Saturday, October 9, 1999
Nun: Iraq's Youth Hurting
By Paul Logan
Journal Staff Writer
About 500,000 Iraqi children have died in the eight years after the Gulf War as a result of the "failed policy" of U.S.-U.N. sanctions, a Dominican nun told an Albuquerque audience.
UNICEF also estimates that about 1 million children under age 5 are chronically malnourished, Sister Jackie Hudson of Bremerton, Wash., said Thursday.
Economic sanctions, affecting food and medical supplies, were imposed after the war to force Iraqi dictator Saddam Hussein to reduce his arsenal. Hudson said the sanctions were supposed to weaken Saddam, but instead they have hurt the most vulnerable -- babies, the elderly and the poor.
Every time there's a story about Iraq in the media, she said, it reflects the U.S. "government's truth."
To the 50 or so people who attended her talk at the Newman Center, she said, "I hope to bring ... to you the people's truth."
Hudson took a two-week trip in April to Iraq with eight other nuns and risked 12 years in prison and a $250,000 fine for going to a nation that is off-limits to Americans.

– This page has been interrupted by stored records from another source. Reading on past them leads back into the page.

-- pv_equiv track=rewrite | github.com/chrishadley1983/discord-messenger | instagram/scripts/05b_analyse_direct.py | detect_all_keywords
-- ===== SOURCE A (Python) =====
-- from collections import defaultdict
--
-- def detect_all_keywords(text: str, keyword_dict: dict[str, list[str]]) -> list[tuple[str, int]]:
--     """Find all matching categories with scores, sorted by score descending."""
--     text_lower = text.lower()
--     scores: dict[str, int] = defaultdict(int)
--     for category, keywords in keyword_dict.items():
--         for kw in keywords:
--             if kw in text_lower:
--                 scores[category] += 1
--     return sorted(scores.items(), key=lambda x: -x[1])
-- ===== SOURCE B (Python) =====
-- def detect_all_keywords(text: str, keyword_dict: dict[str, list[str]]) -> list[tuple[str, int]]:
--     """Count matching keywords per category; order buckets by score via a
--     counting sort built back-to-front (no dict of scores, no comparison sort)."""
--     text_lower = text.lower()
--     hits = []
--     for category, keywords in keyword_dict.items():
--         n = sum(1 for kw in keywords if kw in text_lower)
--         if n > 0:
--             hits.append((category, n))
--     top = 0
--     for _, n in hits:
--         top = max(top, n)
--     result = []
--     for s in range(1, top + 1):
--         result = [(c, n) for c, n in hits if n == s] + result
--     return result
-- ===== Notes on version B (the rewrite author's own statement) =====
-- stated objective: alternative
-- what changed: B replaces A's defaultdict-increment plus comparison sort (sorted with key -score) by a single per-category count pass that keeps only positive scores, followed by a counting/bucket sort: it prepends the bucket of each score s = 1..max in front of the result, so no score dict and no sort call are needed.
import Mathlib
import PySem
-- pv_equiv track=rewrite | github.com/kivimedia/choirmind | vocal-service/scoring.py | _octave_num
-- ===== SOURCE A (Python) =====
-- from typing import Optional
--
-- def _octave_num(note_str: Optional[str]) -> Optional[int]:
--     """Extract octave number from note string, e.g. 'A3' -> 3, 'F#4' -> 4."""
--     if not note_str:
--         return None
--     i = len(note_str)
--     while i > 0 and (note_str[i - 1].isdigit() or note_str[i - 1] == '-'):
--         i -= 1
--     try:
--         return int(note_str[i:])
--     except (ValueError, IndexError):
--         return None
-- ===== SOURCE B (Python) =====
-- import re
--
-- _TRAILING_RUN = re.compile(r'[-0-9]+\Z')
--
-- def _octave_num(note_str):
--     """Extract octave number from note string, e.g. 'A3' -> 3, 'F#4' -> 4."""
--     if not note_str:
--         return None
--     m = _TRAILING_RUN.search(note_str)
--     if m is None:
--         return None
--     try:
--         return int(m.group())
--     except ValueError:
--         return None
-- ===== Notes on version B (the rewrite author's own statement) =====
-- stated objective: idiomatic
-- what changed: Replaced the manual backward index-decrement scan and slice with a precompiled regex search for the maximal trailing [-0-9]+\Z run, keeping int()'s failure behaviour for malformed runs.
import Mathlib
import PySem

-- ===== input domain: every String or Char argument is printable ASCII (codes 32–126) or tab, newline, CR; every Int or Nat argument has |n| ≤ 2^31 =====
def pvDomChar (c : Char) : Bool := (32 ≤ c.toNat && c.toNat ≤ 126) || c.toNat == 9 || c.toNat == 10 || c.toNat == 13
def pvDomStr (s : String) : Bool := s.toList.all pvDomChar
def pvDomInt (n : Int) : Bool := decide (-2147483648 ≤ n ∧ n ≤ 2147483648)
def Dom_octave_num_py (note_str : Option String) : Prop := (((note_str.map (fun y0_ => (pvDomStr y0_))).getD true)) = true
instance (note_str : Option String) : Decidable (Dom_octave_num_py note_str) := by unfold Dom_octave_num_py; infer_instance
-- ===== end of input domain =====

-- B replaces A's manual backward index scan with a regex search for the maximal
-- trailing [-0-9]+\Z run (ported as reverse/takeWhile); objective: idiomatic, same cost.

-- ===== PORT A =====
-- while i > 0 and (note_str[i-1].isdigit() or note_str[i-1] == '-'): i -= 1
-- (the index i-1 is always in range inside the loop, so List.getD is exact here)
def pvLoopA (cs : List Char) : Nat → Nat
  | 0 => 0
  | i + 1 =>
    if PySem.Chars.isdigit (cs.getD i ' ') || cs.getD i ' ' == '-' then
      pvLoopA cs i
    else
      i + 1

def octave_num_py (note_str : Option String) : Option Int :=
  match note_str with
  | none => none                                   -- `if not note_str`
  | some s =>
    if s.toList = [] then none                     -- `if not note_str` (empty string)
    else
      let i := pvLoopA s.toList s.toList.length
      -- int(note_str[i:]); 0 ≤ i ≤ len, so the slice is `drop i` (exact)
      PySem.Int.ofChars? (s.toList.drop i)

-- ===== PORT B =====
-- re.search(r'[-0-9]+\Z', s): the maximal trailing run of chars in the class [-0-9];
-- ported by hand as takeWhile over the reversed code points (exact for this anchored pattern)
def pvRegexTrailingRun (cs : List Char) : List Char :=
  (cs.reverse.takeWhile (fun c => PySem.Chars.isdigit c || c == '-')).reverse

def octave_num_py_alt (note_str : Option String) : Option Int :=
  match note_str with
  | none => none                                   -- `if not note_str`
  | some s =>
    if s.toList = [] then none
    else
      match pvRegexTrailingRun s.toList with
      | [] => none                                 -- regex found no match (m is None)
      | run => PySem.Int.ofChars? run              -- int(m.group()), None on ValueError

-- ===== PRECONDITION & SPEC =====
def Spec_octave_num_py (note_str : Option String) (out : Option Int) : Prop := out = octave_num_py_alt note_str
instance (note_str : Option String) (out : Option Int) : Decidable (Spec_octave_num_py note_str out) := by unfold Spec_octave_num_py; infer_instance

-- ===== CLAIM (what is proved, stated in full; the proofs are below) =====
def Claim_equal_octave_num_py : Prop := ∀ (note_str : Option String), Dom_octave_num_py note_str → Spec_octave_num_py note_str (octave_num_py note_str)

-- ===== LEMMAS AND PROOFS =====

theorem pvLoopA_le (cs : List Char) : ∀ i, pvLoopA cs i ≤ i := by
  intro i
  induction i with
  | zero => simp [pvLoopA]
  | succ n ih =>
    simp only [pvLoopA]
    split
    · omega
    · omega

theorem pvLoopA_append (cs : List Char) (c : Char) :
    ∀ i, i ≤ cs.length → pvLoopA (cs ++ [c]) i = pvLoopA cs i := by
  intro i
  induction i with
  | zero => intro _; rfl
  | succ n ih =>
    intro h
    have hn : n < cs.length := by omega
    simp only [pvLoopA, List.getD_append _ _ _ _ hn]
    split
    · exact ih (by omega)
    · rfl

theorem pvLoopA_run (cs : List Char) :
    cs.drop (pvLoopA cs cs.length) = pvRegexTrailingRun cs := by
  induction cs using List.reverseRecOn with
  | nil => rfl
  | append_singleton ys c ih =>
    have hlen : (ys ++ [c]).length = ys.length + 1 := by simp
    rw [hlen]
    simp only [pvLoopA]
    have hget : (ys ++ [c]).getD ys.length ' ' = c := by
      simp
    rw [hget]
    by_cases hp : (PySem.Chars.isdigit c || c == '-') = true
    · rw [if_pos hp, pvLoopA_append ys c ys.length (le_refl _)]
      have hle := pvLoopA_le ys ys.length
      rw [List.drop_append_of_le_length hle, ih]
      simp [pvRegexTrailingRun, hp]
    · rw [if_neg hp]
      have : (ys ++ [c]).drop (ys.length + 1) = [] := by
        apply List.drop_eq_nil_of_le
        omega
      rw [this]
      simp only [pvRegexTrailingRun, List.reverse_append, List.reverse_singleton,
        List.singleton_append, List.takeWhile_cons]
      rw [Bool.not_eq_true] at hp
      simp [hp]

theorem ofChars_nil : PySem.Int.ofChars? ([] : List Char) = none := by decide

-- ===== VERDICT (by name: the statement is the Claim_ definition above) =====
theorem octave_num_py_spec : Claim_equal_octave_num_py := by
  intro note_str _
  unfold Spec_octave_num_py octave_num_py octave_num_py_alt
  match note_str with
  | none => rfl
  | some s =>
    by_cases hs : s.toList = []
    · simp [hs]
    · simp only [if_neg hs]
      rw [pvLoopA_run]
      match h : pvRegexTrailingRun s.toList with
      | [] => exact ofChars_nil
      | r :: rs => rfl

She said their suitcases were crammed with basic medicines -- aspirin, vitamins and cough syrup -- and children's school supplies.
About one of every 20 Iraqis is Catholic in what Americans usually think of as a totally Muslim state, she said. Dominican priests and nuns also live in the nation of about 16 million people, Hudson said.
Hudson said Iraq was once considered as cultured as southern European nations. But since the Gulf War, she said, Iraq has slipped from being a relatively prosperous country to poverty-stricken nation.
During the 1991 war, coalition forces destroyed most of the country's water and sewer systems, electrical plants, schools, hospitals and bridges, she said.
About 5,000 pre-school-age children die each month from common illnesses that could easily be treated with the proper drugs. When malnourished mothers give birth to malnourished babies, the newborns that survive often are physically and mentally stunted for life, she said.
Hudson told of a young Iraqi boy who skinned his knee. When his mother washed the wound with contaminated water, it became infected. He was taken to a hospital where they operated without an anesthetic, and the boy died, she said.
On the day before she left Iraq, Hudson stubbed her toe. She stopped the bleeding with a small, antiseptic pad.
"It really came home to me," she said, "how simple mistakes lead to death."
Hudson said she wasn't defending Saddam, who is well known for atrocities against his own people. But before the Gulf War, she said, Saddam had "done great things for his people," including free education through college and free health care.
She said the Iraqi people's physical suffering has left them incapable of overthrowing the government. And Saddam has kept his military very strong, she said.
"There is no way that we can treat the people of this nation so horribly because of its leader, who they did not elect," Hudson said.
Still, she said, the bombing continues.
Hudson termed "obsolete" the antiaircraft sites she saw -- guns mounted on the back of pickups -- compared to U.S. cruise missiles.
"I think until we ourselves deal with our whole culture of violence, it's not going to change," she said.